What is a HS304?

HS304 is the name of the form and corresponding guidance document that you need if you are a UK non resident and want to reclaim UK tax under Double Taxation Agreement rules.

What is a Double Taxation Treaty?

A Double Taxation Treaty (DTA) is a pact between two countries eliminating that possibility that you have to pay tax on the same income in both places. If you are originally from one country, but now reside in the other. It does not mean that you don’t pay any income tax at all.

The UK has DTAs with lots of different countries. They are all individually negotiated and have their own terms and are important part of any UK non residents tax position.

You can see the full digest of countries that have a DTA with the UK here. They are listed alphabetically and some of the individual details of the treaties are included in the table.

Why do DTAs matter to me?

If you are a resident of another country and still earn income in the UK, you are entitled to UK tax relief if a DTA is in place between your new home and Britain.

Can I claim tax relief on all my UK income as a non-resident?

There are several types of income that are allowable for UK non resident tax relief, including: royalties, annuities, work pensions, interest earned from financial institutions.

Does this mean I get tax relief on the full amount of UK tax I paid on my income?

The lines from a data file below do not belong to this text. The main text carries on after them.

-- pv_equiv track=rewrite | github.com/SanjoSolutions/blocks | main.py | _determine_bottom_row_of_block_shape_in_column
-- ===== SOURCE A (Python) =====
-- def _determine_bottom_row_of_block_shape_in_column(block_shape, column):
--     block_shape_height = len(block_shape)
--     for row in range(block_shape_height - 1, -1, -1):
--         if block_shape[row][column]:
--             return row
--     raise Exception(
--         'There seems to be no block in the column of the block_shape. ' +
--         'Please check the block_shape data.'
--     )
-- ===== SOURCE B (Python) =====
-- def _determine_bottom_row_of_block_shape_in_column(block_shape, column):
--     bottom = None
--     row = 0
--     for cells in block_shape:
--         if cells[column]:
--             bottom = row
--         row += 1
--     if bottom is None:
--         raise Exception(
--             'There seems to be no block in the column of the block_shape. ' +
--             'Please check the block_shape data.'
--         )
--     return bottom
-- ===== Notes on version B (the rewrite author's own statement) =====
-- stated objective: alternative
-- what changed: Replaces A's bottom-up index scan with early return by a single forward pass over the rows themselves that maintains a last-filled-row accumulator, returning it at the end.
-- outside the precondition, e.g. on _determine_bottom_row_of_block_shape_in_column([[1], [0, 1]], 1): A returns 1, B raises IndexError; on _determine_bottom_row_of_block_shape_in_column([[0]], 0): A raises Exception, B raises Exception
import Mathlib
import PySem

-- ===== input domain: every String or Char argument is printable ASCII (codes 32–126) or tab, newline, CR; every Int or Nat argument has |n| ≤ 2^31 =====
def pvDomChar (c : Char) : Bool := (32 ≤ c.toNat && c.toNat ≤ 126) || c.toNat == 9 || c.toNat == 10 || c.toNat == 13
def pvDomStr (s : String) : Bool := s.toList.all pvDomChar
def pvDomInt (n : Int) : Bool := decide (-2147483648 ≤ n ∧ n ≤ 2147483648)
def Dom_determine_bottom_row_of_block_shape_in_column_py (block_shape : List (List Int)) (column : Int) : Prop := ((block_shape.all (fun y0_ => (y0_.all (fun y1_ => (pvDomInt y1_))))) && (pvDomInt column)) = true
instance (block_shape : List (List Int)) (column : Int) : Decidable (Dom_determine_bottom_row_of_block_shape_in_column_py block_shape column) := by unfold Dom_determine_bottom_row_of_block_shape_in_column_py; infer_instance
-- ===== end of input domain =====

-- B replaces A's bottom-up index scan with early return by one forward pass over the
-- rows themselves that maintains a last-filled-row accumulator; same cost, different
-- traversal direction and decomposition.

-- ===== PORT A =====
-- for row in range(len(block_shape)-1, -1, -1): if block_shape[row][column]: return row
-- else raise Exception (excluded by Pre_)
def determine_bottom_row_of_block_shape_in_column_py (block_shape : List (List Int)) (column : Int) : Int :=
  let block_shape_height : Int := block_shape.length
  match (PySem.List.pyRange (block_shape_height - 1) (-1) (-1)).find?
      (fun row => decide (PySem.List.pyGetD (PySem.List.pyGetD block_shape row []) column 0 ≠ 0)) with
  | some row => row
  | none => 0   -- Python raises Exception here; Pre_ excludes these inputs

-- ===== PORT B =====
-- bottom = None; row = 0; for cells in block_shape: if cells[column]: bottom = row; row += 1
-- then return bottom, or raise if bottom is None (excluded by Pre_)
def determine_bottom_row_of_block_shape_in_column_py_alt (block_shape : List (List Int)) (column : Int) : Int :=
  let st := block_shape.foldl
    (fun (st : Option Int × Int) cells =>
      ((if PySem.List.pyGetD cells column 0 ≠ 0 then some st.2 else st.1), st.2 + 1))
    (none, 0)
  match st.1 with
  | some bottom => bottom
  | none => 0   -- Python raises Exception here; Pre_ excludes these inputs

-- ===== PRECONDITION & SPEC =====
-- Pre_ excludes exactly the inputs where a run raises: a column index out of range for some
-- row (IndexError; A returns on some such ragged inputs where the bad row lies above the
-- bottommost filled row, but B's full forward pass raises there), and the no-filled-row
-- case (Exception).
def Pre_determine_bottom_row_of_block_shape_in_column_py (block_shape : List (List Int)) (column : Int) : Prop :=
  (∀ row ∈ block_shape, PySem.Raise.InRange row.length column) ∧
  (∃ row ∈ block_shape, PySem.List.pyGetD row column 0 ≠ 0)
instance (block_shape : List (List Int)) (column : Int) : Decidable (Pre_determine_bottom_row_of_block_shape_in_column_py block_shape column) := by unfold Pre_determine_bottom_row_of_block_shape_in_column_py; infer_instance

def pvWitness_determine_bottom_row_of_block_shape_in_column_py : List (List Int) × Int := ([[0], [1]], 0)

def Spec_determine_bottom_row_of_block_shape_in_column_py (block_shape : List (List Int)) (column : Int) (out : Int) : Prop := out = determine_bottom_row_of_block_shape_in_column_py_alt block_shape column
instance (block_shape : List (List Int)) (column : Int) (out : Int) : Decidable (Spec_determine_bottom_row_of_block_shape_in_column_py block_shape column out) := by unfold Spec_determine_bottom_row_of_block_shape_in_column_py; infer_instance

-- ===== CLAIM (what is proved, stated in full; the proofs are below) =====
def Claim_equal_determine_bottom_row_of_block_shape_in_column_py : Prop := ∀ (block_shape : List (List Int)) (column : Int), Dom_determine_bottom_row_of_block_shape_in_column_py block_shape column → Pre_determine_bottom_row_of_block_shape_in_column_py block_shape column → Spec_determine_bottom_row_of_block_shape_in_column_py block_shape column (determine_bottom_row_of_block_shape_in_column_py block_shape column)

-- ===== LEMMAS AND PROOFS =====

-- specification value: index of the LAST row of bs whose `column` entry is nonzero
def lastFilled (bs : List (List Int)) (column : Int) : Option Int :=
  match bs with
  | [] => none
  | c :: t =>
    match lastFilled t column with
    | some k => some (k + 1)
    | none => if PySem.List.pyGetD c column 0 ≠ 0 then some 0 else none

theorem lastFilled_concat (t : List (List Int)) (c : List Int) (column : Int) :
    lastFilled (t ++ [c]) column =
      if PySem.List.pyGetD c column 0 ≠ 0 then some (t.length : Int)
      else lastFilled t column := by
  induction t with
  | nil => simp [lastFilled]
  | cons h t ih =>
    simp only [List.cons_append, lastFilled, ih, List.length_cons]
    cases hlf : lastFilled t column <;> split_ifs <;> simp

theorem find?_congr_mem {α : Type} (l : List α) (p q : α → Bool)
    (h : ∀ x ∈ l, p x = q x) : l.find? p = l.find? q := by
  induction l with
  | nil => rfl
  | cons x t ih =>
    rw [List.find?_cons, List.find?_cons, h x (by simp)]
    cases q x
    · exact ih (fun y hy => h y (by simp [hy]))
    · rfl

-- A's reverse index scan computes lastFilled
theorem A_scan_eq_lastFilled (bs : List (List Int)) (column : Int) :
    (PySem.List.pyRange ((bs.length : Int) - 1) (-1) (-1)).find?
      (fun row => decide (PySem.List.pyGetD (PySem.List.pyGetD bs row []) column 0 ≠ 0))
      = lastFilled bs column := by
  induction bs using List.reverseRecOn with
  | nil => simp [PySem.List.pyRange_neg_one_eq_nil, lastFilled]
  | append_singleton t c ih =>
    have hlen : ((t ++ [c]).length : Int) - 1 = (t.length : Int) := by simp
    rw [hlen, PySem.List.pyRange_neg_one_cons (by omega), List.find?_cons]
    have hc : PySem.List.pyGetD (t ++ [c]) (t.length : Int) [] = c := by
      rw [PySem.List.pyGetD_natCast]
      simp [List.getD]
    rw [lastFilled_concat, hc]
    by_cases hq : PySem.List.pyGetD c column 0 ≠ 0
    · simp [hq]
    · simp only [hq, decide_false]
      rw [find?_congr_mem _ _
        (fun row => decide (PySem.List.pyGetD (PySem.List.pyGetD t row []) column 0 ≠ 0))
        ?_]
      · exact ih
      · intro x hx
        rcases (PySem.List.mem_pyRange_neg_one.mp hx) with ⟨h1, h2⟩
        have hx0 : 0 ≤ x := by omega
        have hxl : x < (t.length : Int) := by omega
        congr 2
        have hxl' : x < ((t ++ [c]).length : Int) := by push_cast [List.length_append]; omega
        rw [PySem.List.pyGetD_eq_getElem (t ++ [c]) [] hx0 hxl',
            PySem.List.pyGetD_eq_getElem t [] hx0 hxl]
        have hnat : x.toNat < t.length := by omega
        exact congrArg (fun l => PySem.List.pyGetD l column 0) (List.getElem_append_left (bs := [c]) hnat)

-- B's forward accumulator fold computes lastFilled (shifted by the running row counter)
theorem B_fold_eq_lastFilled (column : Int) (bs : List (List Int)) :
    ∀ (acc : Option Int) (r : Int),
      (bs.foldl (fun (st : Option Int × Int) cells =>
          ((if PySem.List.pyGetD cells column 0 ≠ 0 then some st.2 else st.1), st.2 + 1))
        (acc, r)).1
      = match lastFilled bs column with
        | some k => some (r + k)
        | none => acc := by
  induction bs with
  | nil => intro acc r; rfl
  | cons c t ih =>
    intro acc r
    rw [List.foldl_cons, ih]
    simp only [lastFilled]
    cases h : lastFilled t column with
    | some k => simp only; congr 1; ring
    | none => split_ifs <;> simp

-- ===== VERDICT (by name: the statement is the Claim_ definition above) =====
theorem determine_bottom_row_of_block_shape_in_column_py_spec : Claim_equal_determine_bottom_row_of_block_shape_in_column_py := by
  intro bs col _ _
  unfold Spec_determine_bottom_row_of_block_shape_in_column_py
  unfold determine_bottom_row_of_block_shape_in_column_py determine_bottom_row_of_block_shape_in_column_py_alt
  dsimp only
  rw [A_scan_eq_lastFilled, B_fold_eq_lastFilled]
  cases lastFilled bs col <;> simp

There are different types of tax relief in this situation, with different levels of tax relief available. It depends on the terms of each specific DTA. It could be:

  • Partial tax relief: you can get back some UK tax on money you earned in Britain.
  • Full tax relief: you are entitled to reclaim all of your UK income tax, but might have to pay tax on this income in your country of residence instead.
  • Credit relief: this means that your new country of residence will ‘give you credit’ for the tax you have already paid on your British income, against their income tax requirements. This is an important option for you if your income is liable for tax in both your country of residence and the UK. You will have to make an official claim for this in your country of residence, it doesn’t happen automatically.

There are other common clauses in DTAs that you will need to adhere to if you are making a UK tax relief claim. For example, you are the beneficial owner of the income. This is defined as someone who ‘enjoys the benefits’ of the income, but they are not in your name. Another common element is that your income is subject to tax, which just means that it is taxable in your country of residence.

How do I prepare to make a claim using HS304?

Organised planning is the key to a successful claim of this nature. Firstly, make sure that you understand all the details of your country’s DTA with the UK and that you meet all the requirements. Collect, collate and keep all the evidence that proves you meet the requirements. You may need to show this evidence to support your claim.

Do I need a certificate of overseas residence to claim UK income tax relief?

Yes, you will need a certificate of overseas residence to support your UK income tax relief claim. This only applies to countries in a DTA with Britain. You get these certificates from your country’s HMRC equivalent usually their tax office.

Do check that the certificate demonstrates how much income you have paid tax on in your country of residence and that it confirms you pay tax in this country on some, or all, of the income you are claiming tax relief on.

Is this certificate of overseas residence something that I need for all countries that the UK has a DTA with?

If you live in any country that has a DTA with Britain, you need a certificate of overseas residence, except for the USA. America has a different approach to taxation and its residents are subject to income tax on their worldwide earnings, no matter where they live. If you are a USA resident, this rule applies to you too.

How do I know if I am a US resident?

The question of residency status isn’t as obvious as it first seems. You are considered a US resident if you “have a substantial presence, permanent home or habitual abode in the US” and no other country considers you a resident (other than Britain).

What does substantial presence mean?

‘Substantial presence’ does seem rather vague, but there is a more precise definition. If you are in the USA for a minimum of 31 days in the year in question, you are considered to have a ‘substantial presence’. In this context, parts of days are considered as an entire day. You are also defined as having a ‘substantial presence’ if you have spent a total of 183 days in America in the year in question and the two preceding years. (A minimum of 31 days in each year.)

How do I claim for my non UK resident income tax relief?

Your claim journey is defined by exactly what you are claiming tax relief on and you must complete the correct section of HS304.

If you are claiming partial UK tax relief, you fill in section 3(b). For full tax relief, you need section 3(a). Both of these claims require evidence to support them, so you must retain all of the vouchers which demonstrate how much UK tax credit or tax you can claim for. Photocopies of these documents are not viable evidence in this situation, you must have your originals.

If you receive a dividend as a result of income from property, you can apply for tax relief using the same sections of the HS304 as above. Your financial situation may be a UK Real Estate Investment Trust (UK-REIT).

Do dividends still have a tax credit?

No, since April 2016, tax credits for dividends are replaced by the Dividend Allowance. This applies to any dividends earned after 6th April 2016.